He works on the service, repair and maintenance of the Company’s GTA operations. In
that capacity, the Grievor does not move or operate any part of the equipment (trains,
coaches etc.). Further, at all material times, the cab car in question was fully secured,
tied down and connected to way side power.
- At the investigation, the Grievor admitted his use of the cell phone. And, while it
is apparent that at the time of the incident some of his answers to his Supervisor were
sarcastic, the Grievor admitted at the investigation that he was aware of the Company’s
Cell Phone policy (Q. 6-10).
- Given the facts, although his conduct was deserving of discipline, dismissal was
a penalty far out of proportion with what would be reasonable in all the circumstances.
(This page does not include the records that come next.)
-- pv_equiv track=rewrite | github.com/skylerseeg/fieldbridge | backend/app/modules/vendors/service.py | _collect_enrichment_codes
-- ===== SOURCE A (Python) =====
-- def _collect_enrichment_codes(row: dict) -> list[str]:
--     """Non-null, stripped, distinct codes from enrichment e_code_1..e_code_5."""
--     seen: set[str] = set()
--     out: list[str] = []
--     for i in range(1, 6):
--         raw = row.get(f"e_code_{i}")
--         if raw is None:
--             continue
--         code = raw.strip()
--         if not code or code in seen:
--             continue
--         seen.add(code)
--         out.append(code)
--     return out
-- ===== SOURCE B (Python) =====
-- def _collect_enrichment_codes(row: dict) -> list[str]:
--     """Non-null, stripped, distinct codes from enrichment e_code_1..e_code_5."""
--     def go(i: int) -> list[str]:
--         if i > 5:
--             return []
--         rest = go(i + 1)
--         raw = row.get(f"e_code_{i}")
--         if raw is None:
--             return rest
--         code = raw.strip()
--         if not code:
--             return rest
--         return [code] + [c for c in rest if c != code]
--     return go(1)
-- ===== Notes on version B (the rewrite author's own statement) =====
-- stated objective: alternative
-- what changed: Replaces A's forward loop threading a seen-set and an output list with a recursive back-to-front construction: recurse on index i=5..1 and prepend the current code while removing its later duplicates from the recursive result, so no seen-set or dedup container exists.
import Mathlib
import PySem

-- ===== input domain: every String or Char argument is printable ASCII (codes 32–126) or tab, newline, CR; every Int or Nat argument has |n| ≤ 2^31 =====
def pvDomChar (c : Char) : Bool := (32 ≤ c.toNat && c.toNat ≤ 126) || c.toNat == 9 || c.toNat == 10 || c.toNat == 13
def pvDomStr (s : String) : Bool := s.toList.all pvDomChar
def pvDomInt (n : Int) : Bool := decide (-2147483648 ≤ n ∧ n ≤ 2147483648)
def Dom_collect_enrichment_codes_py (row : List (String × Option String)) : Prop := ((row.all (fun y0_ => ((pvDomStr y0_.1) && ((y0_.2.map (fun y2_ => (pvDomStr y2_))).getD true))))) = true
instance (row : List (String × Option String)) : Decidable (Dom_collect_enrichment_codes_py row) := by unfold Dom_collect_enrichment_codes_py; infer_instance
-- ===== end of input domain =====

-- B replaces A's forward seen-set loop by a back-to-front recursion that removes later
-- duplicates when prepending (objective: alternative, same cost at k=5).

-- ===== PORT A =====
-- fused loop: state (seen, out); raw = row.get(f"e_code_{i}")
def collect_enrichment_codes_py (row : List (String × Option String)) : List String :=
  (((PySem.List.pyRange 1 6 1).foldl
    (fun (st : PySem.Set String × List String) i =>
      match ((PySem.Dict.mk row).get? ("e_code_" ++ PySem.Int.toStr i)).getD none with
      | none => st
      | some raw =>
        let code := PySem.Str.strip raw
        if code = "" || PySem.Set.contains st.1 code then st
        else (PySem.Set.add st.1 code, st.2 ++ [code]))
    (PySem.Set.empty, []))).2

-- ===== PORT B =====
-- go(i): recurse on i+1, then prepend the current code, removing its later duplicates
def pvGoB (row : List (String × Option String)) (i : Int) : List String :=
  if _h : i > 5 then []
  else
    let rest := pvGoB row (i + 1)
    match ((PySem.Dict.mk row).get? ("e_code_" ++ PySem.Int.toStr i)).getD none with
    | none => rest
    | some raw =>
      let code := PySem.Str.strip raw
      if code = "" then rest
      else code :: rest.filter (fun c => !(c == code))
  termination_by (6 - i).toNat
  decreasing_by omega

def collect_enrichment_codes_py_alt (row : List (String × Option String)) : List String :=
  pvGoB row 1

-- ===== PRECONDITION & SPEC =====
def Spec_collect_enrichment_codes_py (row : List (String × Option String)) (out : List String) : Prop := out = collect_enrichment_codes_py_alt row
instance (row : List (String × Option String)) (out : List String) : Decidable (Spec_collect_enrichment_codes_py row out) := by unfold Spec_collect_enrichment_codes_py; infer_instance

-- ===== CLAIM =====
def Claim_equal_collect_enrichment_codes_py : Prop := ∀ (row : List (String × Option String)), Dom_collect_enrichment_codes_py row → Spec_collect_enrichment_codes_py row (collect_enrichment_codes_py row)

-- ===== LEMMAS AND PROOFS =====

-- B's recursion, re-expressed over an explicit list of indices (proof helper).
def pvGoL (row : List (String × Option String)) : List Int → List String
  | [] => []
  | i :: t =>
    let rest := pvGoL row t
    match ((PySem.Dict.mk row).get? ("e_code_" ++ PySem.Int.toStr i)).getD none with
    | none => rest
    | some raw =>
      let code := PySem.Str.strip raw
      if code = "" then rest
      else code :: rest.filter (fun c => !(c == code))

theorem pvGoB_eq_goL (row : List (String × Option String)) :
    pvGoB row 1 = pvGoL row [1, 2, 3, 4, 5] := by
  rw [pvGoB, pvGoB, pvGoB, pvGoB, pvGoB, pvGoB]
  simp [pvGoL]

-- A's loop starting with seen = out = s produces s followed by B's result with the
-- elements of s filtered out.
theorem pv_fold_eq (row : List (String × Option String)) (l : List Int) (s : List String) :
    l.foldl
      (fun (st : PySem.Set String × List String) i =>
        match ((PySem.Dict.mk row).get? ("e_code_" ++ PySem.Int.toStr i)).getD none with
        | none => st
        | some raw =>
          let code := PySem.Str.strip raw
          if code = "" || PySem.Set.contains st.1 code then st
          else (PySem.Set.add st.1 code, st.2 ++ [code]))
      (s, s)
    = (let r := s ++ (pvGoL row l).filter (fun c => !(decide (c ∈ s)))
       (r, r)) := by
  induction l generalizing s with
  | nil => simp [pvGoL]
  | cons i t ih =>
    simp only [List.foldl_cons, pvGoL]
    cases h : ((PySem.Dict.mk row).get? ("e_code_" ++ PySem.Int.toStr i)).getD none with
    | none => simpa using ih s
    | some raw =>
      by_cases he : PySem.Str.strip raw = ""
      · simpa [he] using ih s
      · by_cases hc : PySem.Str.strip raw ∈ s
        · have hfilt :
              ((pvGoL row t).filter (fun c => !(c == PySem.Str.strip raw))).filter
                (fun c => !(decide (c ∈ s))) =
              (pvGoL row t).filter (fun c => !(decide (c ∈ s))) := by
            rw [List.filter_filter]
            apply List.filter_congr
            intro x _
            by_cases hxs : x ∈ s
            · simp [hxs]
            · have hxe : ¬ x = PySem.Str.strip raw := fun hxe => hxs (hxe ▸ hc)
              simp [hxs, hxe]
          simpa [he, hc, hfilt] using ih s
        · have hadd : PySem.Set.add s (PySem.Str.strip raw) = s ++ [PySem.Str.strip raw] := by
            simp [PySem.Set.add, hc]
          have hfilt :
              (pvGoL row t).filter (fun c => !(decide (c ∈ s ++ [PySem.Str.strip raw]))) =
              ((pvGoL row t).filter (fun c => !(c == PySem.Str.strip raw))).filter
                (fun c => !(decide (c ∈ s))) := by
            rw [List.filter_filter]
            apply List.filter_congr
            intro x _
            by_cases hx : x = PySem.Str.strip raw
            · simp [hx]
            · by_cases hxs : x ∈ s <;> simp [hx, hxs]
          have hmain := ih (s ++ [PySem.Str.strip raw])
          rw [hfilt] at hmain
          simpa [he, hc, hadd, List.append_assoc] using hmain

-- ===== VERDICT =====
theorem collect_enrichment_codes_py_spec : Claim_equal_collect_enrichment_codes_py := by
  intro row _
  unfold Spec_collect_enrichment_codes_py collect_enrichment_codes_py collect_enrichment_codes_py_alt
  rw [show (PySem.Set.empty : PySem.Set String) = ([] : List String) from rfl,
      pv_fold_eq row (PySem.List.pyRange 1 6 1) [], pvGoB_eq_goL]
  simp [show PySem.List.pyRange 1 6 1 = [1,2,3,4,5] from rfl]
- Ordinarily, I would have concluded that a fifteen day suspension would have
been sufficient in the circumstances to send an exemplary signal to employees relative
to the importance of compliance with the Company’s cell phone policy. However, I
cannot ignore the “ in your face ” attitude that the Grievor displayed after being first
confronted on the issue and in his investigation.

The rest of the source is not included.